Divide in Moderation.

we know that if the last two digit of a number is divided by 4, then that number is divided by 4... $\\$ so the numbers should have last two digits which are odd multiple of 4(because it shouldn't be divisible by 8) $\\$ those two digit numbers are 04, 12, 20, 28, 36, 44, 52, 60, 68, 76, 84, 92.. take the non-zero numbers [12, 28, 36, 44, 52, 68, 76, 84, 92] (9 numbers possible) $\\$ now the number of possible first two digits are $9^{2}$ ... $\\$ $\\$ so the total numbers $9^{3}$ $\\$ = $\boxed{729}$

I have posted here two possible solutions ; and the second one is shorter , so you may directly view that if you find the first one too lengthy:

We divide the even 4-digit numbers having non-zero digits into 4 classes: those ending in 2,4,6,8.

(A) Suppose a 4-digit number ends in 2. Then the second right digit must be odd in order to be divisible by 4. Thus the last 2 digits must be of the form 12, 32,52,72 or 92. If a number ends in 12, 52 or 92, then the previous digit must be even in order not to be divisible by 8 and we have 4 admissible even digits. Now the left most digit of such a 4-digit number can be any non-zero digit and there are 9 such ways, and we get 9 × 4 × 3 = 108 such numbers. If a number ends in 32 or 72, then the previous digit must be odd in order not to be divisible by 8 and we have 5 admissible odd digits. Here again the left most digit of such a 4-digit number can be any non-zero digit and there are 9 such ways, and we get 9 × 5 × 2 = 90 such numbers. Thus the number of 4-digit numbers having non-zero digits, ending in 2, divisible by 4 but not by 8 is 108 + 90 = 198.

(B) If the number ends in 4, then the previous digit must be even for divisibility by 4. Thus the last two digits must be of the form 24, 44, 54, 84. If we take numbers ending with 24 and 64, then the previous digit must be odd for non-divisibility by 8 and the left most digit can be any non-zero digit. Here we get 9× 5× 2 = 90 such numbers. If the last two digits are of the form 44 and 84, then previous digit must be even for non-divisibility by 8. And the left most digit can take 9 possible values. We thus get 9 × 4 × 2 = 72 numbers. Thus the admissible numbers ending in 4 is 90 + 72 = 162.

(C) If a number ends with 6, then the last two digits must be of the form 16,36,56,76,96. For numbers ending with 16, 56,76, the previous digit must be odd. For numbers ending with 36, 76, the previous digit must be even. Thus we get here (9 × 5 × 3) + (9 × 4 × 2) = 135 + 72 = 207 numbers.

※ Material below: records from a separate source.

-- pv_equiv track=rewrite | github.com/UOR-Foundation/factorizer | .archive/prime_resonator/phase1_final.py | _is_near_special_form
-- ===== SOURCE A (Python) =====
-- def _is_near_special_form(pos: int) -> bool:
--     """Check if position is near a special form"""
--     # Check Fermat
--     for k in range(20):
--         fermat = (1 << (1 << k)) + 1
--         if abs(pos - fermat) < 10:
--             return True
--         if fermat > pos + 10:
--             break
--
--     # Check Mersenne
--     for p in range(2, 64):
--         mersenne = (1 << p) - 1
--         if abs(pos - mersenne) < 10:
--             return True
--         if mersenne > pos + 10:
--             break
--
--     return False
-- ===== SOURCE B (Python) =====
-- def _pow2_exp(n):
--     """Exponent p with n == 2**p, or None if n is not a power of two."""
--     p = 0
--     while n > 1 and n % 2 == 0:
--         n //= 2
--         p += 1
--     return p if n == 1 else None
--
--
-- def _is_near_special_form(pos: int) -> bool:
--     """Check if position is near a special form"""
--     for c in range(pos - 9, pos + 10):
--         p = _pow2_exp(c + 1)
--         if p is not None and 2 <= p <= 63:
--             return True  # Mersenne: c == 2**p - 1
--         e = _pow2_exp(c - 1)
--         if e is not None:
--             k = _pow2_exp(e)
--             if k is not None and k <= 19:
--                 return True  # Fermat: c == 2**(2**k) + 1
--     return False
-- ===== Notes on version B (the rewrite author's own statement) =====
-- stated objective: alternative
-- what changed: Instead of enumerating the Fermat/Mersenne numbers and comparing each to pos with an early break, B scans the nineteen candidate values around pos and classifies each candidate directly, by an exact integer factor-out-twos test, as a Mersenne number (candidate plus one is a power of two with exponent in A's Mersenne range) or a Fermat number (candidate minus one is a power of two whose exponent is itself a power of two within A's Fermat range).
import Mathlib
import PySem

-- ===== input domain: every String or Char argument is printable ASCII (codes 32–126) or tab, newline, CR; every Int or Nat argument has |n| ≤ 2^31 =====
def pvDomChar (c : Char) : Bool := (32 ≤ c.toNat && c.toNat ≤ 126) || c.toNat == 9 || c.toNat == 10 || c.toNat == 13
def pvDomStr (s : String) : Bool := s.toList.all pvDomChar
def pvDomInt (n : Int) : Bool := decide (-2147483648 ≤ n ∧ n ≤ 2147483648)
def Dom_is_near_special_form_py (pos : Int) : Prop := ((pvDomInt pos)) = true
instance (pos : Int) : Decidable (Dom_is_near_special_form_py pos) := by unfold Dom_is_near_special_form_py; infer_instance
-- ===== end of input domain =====

-- B replaces A's enumerate-special-numbers-and-compare loops by a scan of the 19
-- candidates around pos, classifying each candidate by exact integer power-of-two
-- factor-out tests (objective: alternative algorithm, same cost).


-- ===== PORT A =====
-- Both of A's loops share the shape "for x in range: v = f(x); if |pos-v|<10: return True;
-- if v > pos+10: break"; scanLoop is that loop, parameterised by f (1 << n = 2^n).
def scanLoop (pos : Int) (f : Int → Int) : List Int → Bool
  | [] => false
  | x :: xs =>
    let v := f x
    if (pos - v).natAbs < 10 then true
    else if v > pos + 10 then false
    else scanLoop pos f xs

def is_near_special_form_py (pos : Int) : Bool :=
  -- Check Fermat: fermat = (1 << (1 << k)) + 1, k in range(20); return True short-circuits
  scanLoop pos (fun k => (2 : Int) ^ ((2 : Nat) ^ k.toNat) + 1) (PySem.List.pyRange 0 20 1)
  ||
  -- Check Mersenne: mersenne = (1 << p) - 1, p in range(2, 64)
  scanLoop pos (fun p => (2 : Int) ^ p.toNat - 1) (PySem.List.pyRange 2 64 1)

-- ===== PORT B =====
-- _pow2_exp's while loop, run on n.toNat: exact for every Int input, since for n ≤ 0
-- Python's loop body never runs and it returns None (and toNat sends n ≤ 0 to 0 → none).
def pow2ExpAux : Nat → Nat → Option Nat
  | n, p =>
    if h : 1 < n ∧ n % 2 = 0 then pow2ExpAux (n / 2) (p + 1)
    else if n = 1 then some p else none
  termination_by n _ => n
  decreasing_by omega

def pow2Exp (n : Int) : Option Nat := pow2ExpAux n.toNat 0

-- the two "p is not None and …" tests of B's loop body, one per special form
def mersenneTest2 : Option Nat → Bool
  | some p => decide (2 ≤ p ∧ p ≤ 63)
  | none => false

def fermatTest3 : Option Nat → Bool
  | some k => decide (k ≤ 19)
  | none => false

def fermatTest2 : Option Nat → Bool
  | some e => fermatTest3 (pow2Exp (e : Int))
  | none => false

def specialCheck (c : Int) : Bool :=
  mersenneTest2 (pow2Exp (c + 1)) || fermatTest2 (pow2Exp (c - 1))

def is_near_special_form_py_alt (pos : Int) : Bool :=
  (PySem.List.pyRange (pos - 9) (pos + 10) 1).any specialCheck

-- ===== PRECONDITION & SPEC =====
def Spec_is_near_special_form_py (pos : Int) (out : Bool) : Prop := out = is_near_special_form_py_alt pos
instance (pos : Int) (out : Bool) : Decidable (Spec_is_near_special_form_py pos out) := by unfold Spec_is_near_special_form_py; infer_instance

-- ===== CLAIM (what is proved, stated in full; the proofs are below) =====
def Claim_equal_is_near_special_form_py : Prop := ∀ (pos : Int), Dom_is_near_special_form_py pos → Spec_is_near_special_form_py pos (is_near_special_form_py pos)

-- ===== LEMMAS AND PROOFS =====

-- The break never changes the result when f is monotone along the list.
theorem scanLoop_eq_any (pos : Int) (f : Int → Int) :
    ∀ (l : List Int), l.Pairwise (fun a b => f a ≤ f b) →
      scanLoop pos f l = l.any (fun x => decide ((pos - f x).natAbs < 10)) := by
  intro l
  induction l with
  | nil => intro _; rfl
  | cons a xs ih =>
    intro hp
    rw [List.pairwise_cons] at hp
    obtain ⟨hall, htail⟩ := hp
    by_cases hhit : (pos - f a).natAbs < 10
    · simp [scanLoop, hhit]
    · by_cases hbrk : f a > pos + 10
      · have : xs.any (fun x => decide ((pos - f x).natAbs < 10)) = false := by
          rw [List.any_eq_false]
          intro x hx
          have := hall x hx
          simp only [decide_eq_true_eq]
          omega
        simp [scanLoop, hhit, hbrk, this]
      · simp [scanLoop, hhit, hbrk, ih htail]

theorem pow2ExpAux_eq_some (n : Nat) :
    ∀ p q : Nat, pow2ExpAux n p = some q ↔ p ≤ q ∧ n = 2 ^ (q - p) := by
  induction n using Nat.strong_induction_on with
  | _ n ih =>
    intro p q
    rw [pow2ExpAux]
    by_cases h : 1 < n ∧ n % 2 = 0
    · rw [dif_pos h]
      rw [ih (n / 2) (by omega) (p + 1) q]
      constructor
      · rintro ⟨h1, h2⟩
        refine ⟨by omega, ?_⟩
        have hq : q - p = (q - (p + 1)) + 1 := by omega
        rw [hq, pow_succ]
        omega
      · rintro ⟨h1, h2⟩
        have hne : q ≠ p := by
          rintro rfl
          simp at h2
          omega
        refine ⟨by omega, ?_⟩
        have hq : q - p = (q - (p + 1)) + 1 := by omega
        rw [hq, pow_succ] at h2
        omega
    · rw [dif_neg h]
      by_cases h1 : n = 1
      · subst h1
        rw [if_pos rfl]
        constructor
        · intro hq
          injection hq with hq
          subst hq
          simp
        · rintro ⟨hle, h2⟩
          have hz : q - p = 0 := by
            by_contra hq
            have : 2 ^ (q - p) ≥ 2 ^ 1 := Nat.pow_le_pow_right (by omega) (by omega)
            omega
          congr 1
          omega
      · rw [if_neg h1]
        constructor
        · intro hc; exact absurd hc (by simp)
        · rintro ⟨hle, h2⟩
          rcases Nat.eq_zero_or_pos (q - p) with hz | hpos
          · rw [hz] at h2; simp at h2; omega
          · have heven : 2 ^ (q - p) % 2 = 0 := by
              have hq : q - p = (q - p - 1) + 1 := by omega
              rw [hq, pow_succ]
              omega
            have hge : 2 ^ (q - p) ≥ 2 ^ 1 := Nat.pow_le_pow_right (by omega) (by omega)
            omega

theorem pow2Exp_eq_some (n : Int) (p : Nat) :
    pow2Exp n = some p ↔ n = 2 ^ p := by
  unfold pow2Exp
  rw [pow2ExpAux_eq_some]
  rw [Nat.sub_zero]
  constructor
  · rintro ⟨_, h2⟩
    have hn : 0 ≤ n := by
      by_contra hneg
      rw [Int.toNat_of_nonpos (by omega)] at h2
      exact absurd h2.symm (by positivity)
    calc n = (n.toNat : Int) := (Int.toNat_of_nonneg hn).symm
      _ = ((2 ^ p : Nat) : Int) := by rw [h2]
      _ = 2 ^ p := by push_cast; ring
  · rintro rfl
    refine ⟨Nat.zero_le p, ?_⟩
    rw [show (2 : Int) ^ p = ((2 ^ p : Nat) : Int) from by push_cast; ring]
    exact Int.toNat_natCast _

theorem specialCheck_eq_true (c : Int) :
    specialCheck c = true ↔
      (∃ p : Nat, 2 ≤ p ∧ p ≤ 63 ∧ c = 2 ^ p - 1) ∨
      (∃ k : Nat, k ≤ 19 ∧ c = 2 ^ ((2 : Nat) ^ k) + 1) := by
  unfold specialCheck
  rw [Bool.or_eq_true]
  constructor
  · rintro (h | h)
    · left
      rcases hm : pow2Exp (c + 1) with _ | p
      · rw [hm] at h; exact absurd h (by simp [mersenneTest2])
      · rw [hm] at h
        simp only [mersenneTest2, decide_eq_true_eq] at h
        rw [pow2Exp_eq_some] at hm
        exact ⟨p, h.1, h.2, by omega⟩
    · right
      rcases hm : pow2Exp (c - 1) with _ | e
      · rw [hm] at h; exact absurd h (by simp [fermatTest2])
      · rw [hm] at h
        simp only [fermatTest2] at h
        rcases hk : pow2Exp (e : Int) with _ | k
        · rw [hk] at h; exact absurd h (by simp [fermatTest3])
        · rw [hk] at h
          simp only [fermatTest3, decide_eq_true_eq] at h
          rw [pow2Exp_eq_some] at hm hk
          refine ⟨k, h, ?_⟩
          have he : e = 2 ^ k := by exact_mod_cast hk
          rw [he] at hm
          omega
  · rintro (⟨p, h2, h63, hc⟩ | ⟨k, h19, hc⟩)
    · left
      have hm : pow2Exp (c + 1) = some p := by rw [pow2Exp_eq_some]; omega
      rw [hm]
      simp [mersenneTest2, h2, h63]
    · right
      have hm : pow2Exp (c - 1) = some ((2 : Nat) ^ k) := by
        rw [pow2Exp_eq_some]
        omega
      rw [hm]
      simp only [fermatTest2]
      have hk : pow2Exp (((2 : Nat) ^ k : Nat) : Int) = some k := by
        rw [pow2Exp_eq_some]; push_cast; ring
      rw [hk]
      simp [fermatTest3, h19]

theorem fermat_mono :
    (PySem.List.pyRange 0 20 1).Pairwise
      (fun a b => (2 : Int) ^ ((2 : Nat) ^ a.toNat) + 1 ≤ (2 : Int) ^ ((2 : Nat) ^ b.toNat) + 1) := by
  refine (PySem.List.pairwise_lt_pyRange_one 0 20).imp ?_
  intro a b hab
  have h1 : (2 : Nat) ^ a.toNat ≤ (2 : Nat) ^ b.toNat :=
    Nat.pow_le_pow_right (by omega) (by omega)
  have := pow_le_pow_right₀ (by omega : (1 : Int) ≤ 2) h1
  omega

theorem mersenne_mono :
    (PySem.List.pyRange 2 64 1).Pairwise
      (fun a b => (2 : Int) ^ a.toNat - 1 ≤ (2 : Int) ^ b.toNat - 1) := by
  refine (PySem.List.pairwise_lt_pyRange_one 2 64).imp ?_
  intro a b hab
  have := pow_le_pow_right₀ (by omega : (1 : Int) ≤ 2) (by omega : a.toNat ≤ b.toNat)
  omega

theorem a_eq_true (pos : Int) :
    is_near_special_form_py pos = true ↔
      (∃ k : Int, 0 ≤ k ∧ k < 20 ∧ (pos - ((2 : Int) ^ ((2 : Nat) ^ k.toNat) + 1)).natAbs < 10) ∨
      (∃ p : Int, 2 ≤ p ∧ p < 64 ∧ (pos - ((2 : Int) ^ p.toNat - 1)).natAbs < 10) := by
  unfold is_near_special_form_py
  rw [scanLoop_eq_any pos _ _ fermat_mono, scanLoop_eq_any pos _ _ mersenne_mono]
  rw [Bool.or_eq_true, List.any_eq_true, List.any_eq_true]
  constructor
  · rintro (⟨k, hk, hd⟩ | ⟨p, hp, hd⟩)
    · rw [PySem.List.mem_pyRange_one] at hk
      exact Or.inl ⟨k, hk.1, hk.2, by simpa using hd⟩
    · rw [PySem.List.mem_pyRange_one] at hp
      exact Or.inr ⟨p, hp.1, hp.2, by simpa using hd⟩
  · rintro (⟨k, h0, h20, hd⟩ | ⟨p, h2, h64, hd⟩)
    · exact Or.inl ⟨k, PySem.List.mem_pyRange_one.mpr ⟨h0, h20⟩, by simpa using hd⟩
    · exact Or.inr ⟨p, PySem.List.mem_pyRange_one.mpr ⟨h2, h64⟩, by simpa using hd⟩

theorem b_eq_true (pos : Int) :
    is_near_special_form_py_alt pos = true ↔
      ∃ c : Int, pos - 9 ≤ c ∧ c < pos + 10 ∧ specialCheck c = true := by
  unfold is_near_special_form_py_alt
  rw [List.any_eq_true]
  constructor
  · rintro ⟨c, hc, hs⟩
    rw [PySem.List.mem_pyRange_one] at hc
    exact ⟨c, hc.1, hc.2, hs⟩
  · rintro ⟨c, h1, h2, hs⟩
    exact ⟨c, PySem.List.mem_pyRange_one.mpr ⟨h1, h2⟩, hs⟩

theorem main_iff (pos : Int) :
    is_near_special_form_py pos = is_near_special_form_py_alt pos := by
  rw [Bool.eq_iff_iff, a_eq_true, b_eq_true]
  constructor
  · rintro (⟨k, h0, h20, hd⟩ | ⟨p, h2, h64, hd⟩)
    · refine ⟨(2 : Int) ^ ((2 : Nat) ^ k.toNat) + 1, by omega, by omega, ?_⟩
      rw [specialCheck_eq_true]
      exact Or.inr ⟨k.toNat, by omega, by ring⟩
    · refine ⟨(2 : Int) ^ p.toNat - 1, by omega, by omega, ?_⟩
      rw [specialCheck_eq_true]
      exact Or.inl ⟨p.toNat, by omega, by omega, by ring⟩
  · rintro ⟨c, h1, h2, hs⟩
    rw [specialCheck_eq_true] at hs
    rcases hs with ⟨p, hp2, hp63, hc⟩ | ⟨k, hk19, hc⟩
    · refine Or.inr ⟨(p : Int), by omega, by omega, ?_⟩
      rw [Int.toNat_natCast]
      omega
    · refine Or.inl ⟨(k : Int), by omega, by omega, ?_⟩
      rw [Int.toNat_natCast]
      omega

-- ===== VERDICT (by name: the statement is the Claim_ definition above) =====
theorem is_near_special_form_py_spec : Claim_equal_is_near_special_form_py := by
  intro pos _
  unfold Spec_is_near_special_form_py
  exact main_iff pos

(D) If a number ends with 8, then the last two digits must be of the form 28,48,68,88. For numbers ending with 28, 68, the previous digit must be even. For numbers ending with 48, 88, the previous digit must be odd. Thus we get (9 × 4 × 2) + (9 × 5 × 2) =72 + 90 = 162 numbers.

Thus the number of 4-digit numbers, having non-zero digits, and divisible by 4 but not by 8 is 198 + 162 + 207 + 162 = * 729 *.

Alternative and Shorter Solution :. If we take any four consecutive even numbers and divide them by 8, we get remainders 0,2,4,6 in some order. Thus there is only one number of the form 8k + 4 among them which is divisible by 4 but not by 8. Hence if we take four even consecutive numbers

1000a + 100b + 10c + 2,

1000a + 100b + 10c + 4,

1000a + 100b + 10c + 6,

1000a + 100b + 10c + 8,

there is exactly one among these four which is divisible by 4 but not by 8. Now we can divide the set of all 4-digit even numbers with non-zero digits into groups of 4 such two consecutive even numbers with a, b, c nonzero. And in each group, there is exactly one number which is divisible by 4 but not by 8. The number of such groups is precisely equal to 9 × 9 × 9 = 729 , since we can vary a, b.c in the set {1, 2, 3, 4, 5, 6, 7, 8, 9}.